Proof of Theorem numclwlk1lem1

Step	Hyp	Ref	Expression
1		3anass 1092	. . . . . . 7 ⊢ (((♯‘(1st ‘𝑤)) = 2 ∧ ((2nd ‘𝑤)‘0) = 𝑋 ∧ ((2nd ‘𝑤)‘0) = 𝑋) ↔ ((♯‘(1st ‘𝑤)) = 2 ∧ (((2nd ‘𝑤)‘0) = 𝑋 ∧ ((2nd ‘𝑤)‘0) = 𝑋)))
2		anidm 568	. . . . . . . 8 ⊢ ((((2nd ‘𝑤)‘0) = 𝑋 ∧ ((2nd ‘𝑤)‘0) = 𝑋) ↔ ((2nd ‘𝑤)‘0) = 𝑋)
3	2	anbi2i 625	. . . . . . 7 ⊢ (((♯‘(1st ‘𝑤)) = 2 ∧ (((2nd ‘𝑤)‘0) = 𝑋 ∧ ((2nd ‘𝑤)‘0) = 𝑋)) ↔ ((♯‘(1st ‘𝑤)) = 2 ∧ ((2nd ‘𝑤)‘0) = 𝑋))
4	1, 3	bitri 278	. . . . . 6 ⊢ (((♯‘(1st ‘𝑤)) = 2 ∧ ((2nd ‘𝑤)‘0) = 𝑋 ∧ ((2nd ‘𝑤)‘0) = 𝑋) ↔ ((♯‘(1st ‘𝑤)) = 2 ∧ ((2nd ‘𝑤)‘0) = 𝑋))
5	4	rabbii 3420	. . . . 5 ⊢ {𝑤 ∈ (ClWalks‘𝐺) ∣ ((♯‘(1st ‘𝑤)) = 2 ∧ ((2nd ‘𝑤)‘0) = 𝑋 ∧ ((2nd ‘𝑤)‘0) = 𝑋)} = {𝑤 ∈ (ClWalks‘𝐺) ∣ ((♯‘(1st ‘𝑤)) = 2 ∧ ((2nd ‘𝑤)‘0) = 𝑋)}
6	5	fveq2i 6648	. . . 4 ⊢ (♯‘{𝑤 ∈ (ClWalks‘𝐺) ∣ ((♯‘(1st ‘𝑤)) = 2 ∧ ((2nd ‘𝑤)‘0) = 𝑋 ∧ ((2nd ‘𝑤)‘0) = 𝑋)}) = (♯‘{𝑤 ∈ (ClWalks‘𝐺) ∣ ((♯‘(1st ‘𝑤)) = 2 ∧ ((2nd ‘𝑤)‘0) = 𝑋)})

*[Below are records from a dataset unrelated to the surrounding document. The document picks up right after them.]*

-- pv_equiv track=rewrite | github.com/msaedi/instructly | backend/app/services/search/nl_pipeline/hydration_helpers.py | derive_service_offers
-- ===== SOURCE A (Python) =====
-- from typing import TYPE_CHECKING, Dict, List, Optional, Sequence, TypedDict, cast
--
-- class SerializedFormatPrice(TypedDict):
--     format: str
--     hourly_rate: float
--
-- def derive_service_offers(format_prices: List[SerializedFormatPrice]) -> Dict[str, bool]:
--     """Derive lesson-format booleans from serialized format prices."""
--     enabled_formats = {
--         str(price_row.get("format"))
--         for price_row in format_prices
--         if isinstance(price_row, dict) and price_row.get("format")
--     }
--     return {
--         "offers_travel": "student_location" in enabled_formats,
--         "offers_at_location": "instructor_location" in enabled_formats,
--         "offers_online": "online" in enabled_formats,
--     }
-- ===== SOURCE B (Python) =====
-- _OFFER_TABLE = (
--     ("offers_travel", "student_location"),
--     ("offers_at_location", "instructor_location"),
--     ("offers_online", "online"),
-- )
--
-- def derive_service_offers(format_prices):
--     """Derive lesson-format booleans from serialized format prices.
--
--     Table-driven: for each (output key, target format) pair, scan the rows
--     with any() asking whether some valid row's format equals the target.
--     """
--     return {
--         out_key: any(
--             isinstance(row, dict)
--             and row.get("format")
--             and str(row.get("format")) == target
--             for row in format_prices
--         )
--         for out_key, target in _OFFER_TABLE
--     }
-- ===== Notes on version B (the rewrite author's own statement) =====
-- stated objective: alternative
-- what changed: Replaces building a set of enabled formats and then three membership lookups with a table-driven dict comprehension: for each (output key, target format) pair it runs any() over the rows asking whether a valid row's format equals that target, so no intermediate set or flag state exists.
import Mathlib
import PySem

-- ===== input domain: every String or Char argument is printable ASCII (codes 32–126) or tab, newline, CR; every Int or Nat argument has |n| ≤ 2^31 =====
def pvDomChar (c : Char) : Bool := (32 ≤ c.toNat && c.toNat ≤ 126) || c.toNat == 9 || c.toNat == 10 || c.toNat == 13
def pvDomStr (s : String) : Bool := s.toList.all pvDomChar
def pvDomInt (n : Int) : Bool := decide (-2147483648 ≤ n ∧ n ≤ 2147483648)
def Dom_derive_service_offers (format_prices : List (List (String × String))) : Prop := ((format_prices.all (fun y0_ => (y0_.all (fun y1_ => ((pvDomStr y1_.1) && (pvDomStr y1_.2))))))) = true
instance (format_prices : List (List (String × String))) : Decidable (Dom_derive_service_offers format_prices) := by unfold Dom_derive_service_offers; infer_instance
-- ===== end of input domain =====

-- ===== PORT A =====
-- B replaces A's build-a-set-then-three-lookups with a table-driven any() scan per output key (objective: alternative).
def derive_service_offers (format_prices : List (List (String × String))) : List (String × Bool) :=
  let enabled : PySem.Set String :=
    format_prices.foldl (fun s row =>
      match (PySem.Dict.mk row).get? "format" with
      | none => s
      | some v => if v = "" then s else PySem.Set.add s v) PySem.Set.empty
  [("offers_travel", PySem.Set.contains enabled "student_location"),
   ("offers_at_location", PySem.Set.contains enabled "instructor_location"),
   ("offers_online", PySem.Set.contains enabled "online")]

-- ===== PORT B =====
def pvOfferTable : List (String × String) :=
  [("offers_travel", "student_location"),
   ("offers_at_location", "instructor_location"),
   ("offers_online", "online")]

def derive_service_offers_alt (format_prices : List (List (String × String))) : List (String × Bool) :=
  pvOfferTable.map (fun kt =>
    (kt.1, format_prices.any (fun row =>
      match (PySem.Dict.mk row).get? "format" with
      | none => false
      | some v => v ≠ "" && v = kt.2)))

-- ===== PRECONDITION & SPEC =====
def Spec_derive_service_offers (format_prices : List (List (String × String))) (out : List (String × Bool)) : Prop := out = derive_service_offers_alt format_prices
instance (format_prices : List (List (String × String))) (out : List (String × Bool)) : Decidable (Spec_derive_service_offers format_prices out) := by unfold Spec_derive_service_offers; infer_instance

-- ===== CLAIM (what is proved, stated in full; the proofs are below) =====
def Claim_equal_derive_service_offers : Prop := ∀ (format_prices : List (List (String × String))), Dom_derive_service_offers format_prices → Spec_derive_service_offers format_prices (derive_service_offers format_prices)

-- ===== LEMMAS AND PROOFS =====

lemma contains_loop (t : String) (fps : List (List (String × String))) : ∀ (s : PySem.Set String),
    PySem.Set.contains
      (fps.foldl (fun s row =>
        match (PySem.Dict.mk row).get? "format" with
        | none => s
        | some v => if v = "" then s else PySem.Set.add s v) s) t
    = (PySem.Set.contains s t ||
        fps.any (fun row =>
          match (PySem.Dict.mk row).get? "format" with
          | none => false
          | some v => v ≠ "" && v = t)) := by
  induction fps with
  | nil => intro s; simp
  | cons row rest ih =>
    intro s
    simp only [List.foldl_cons, List.any_cons]
    cases h : (PySem.Dict.mk row).get? "format" with
    | none =>
      rw [ih s]; simp
    | some v =>
      by_cases he : v = ""
      · simp only [if_pos he]
        rw [ih s]; simp [he]
      · simp only [if_neg he]
        rw [ih (PySem.Set.add s v)]
        have hadd : PySem.Set.contains (PySem.Set.add s v) t
            = (PySem.Set.contains s t || decide (v = t)) := by
          by_cases hv : v = t
          · subst hv
            simp [PySem.Set.contains, PySem.Set.add]
            split_ifs with hc <;> simp_all [PySem.Set.contains]
          · simp only [PySem.Set.contains, PySem.Set.add]
            split_ifs with hc
            · simp [hv]
            · simp [hv]
              exact fun e => absurd e.symm hv
        rw [hadd]
        simp [he, Bool.or_assoc]

-- ===== VERDICT (by name: the statement is the Claim_ definition above) =====
theorem derive_service_offers_spec : Claim_equal_derive_service_offers := by
  intro fps _
  unfold Spec_derive_service_offers derive_service_offers derive_service_offers_alt pvOfferTable
  simp only [List.map_cons, List.map_nil]
  rw [contains_loop "student_location" fps PySem.Set.empty,
      contains_loop "instructor_location" fps PySem.Set.empty,
      contains_loop "online" fps PySem.Set.empty]
  rfl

7		simpl 486	. . . . 5 ⊢ ((𝑉 ∈ Fin ∧ 𝐺 RegUSGraph 𝐾) → 𝑉 ∈ Fin)
8		simpr 488	. . . . 5 ⊢ ((𝑉 ∈ Fin ∧ 𝐺 RegUSGraph 𝐾) → 𝐺 RegUSGraph 𝐾)
9		simpl 486	. . . . 5 ⊢ ((𝑋 ∈ 𝑉 ∧ 𝑁 = 2) → 𝑋 ∈ 𝑉)
10		numclwlk1.v	. . . . . 6 ⊢ 𝑉 = (Vtx‘𝐺)
11	10	clwlknon2num 28153	. . . . 5 ⊢ ((𝑉 ∈ Fin ∧ 𝐺 RegUSGraph 𝐾 ∧ 𝑋 ∈ 𝑉) → (♯‘{𝑤 ∈ (ClWalks‘𝐺) ∣ ((♯‘(1st ‘𝑤)) = 2 ∧ ((2nd ‘𝑤)‘0) = 𝑋)}) = 𝐾)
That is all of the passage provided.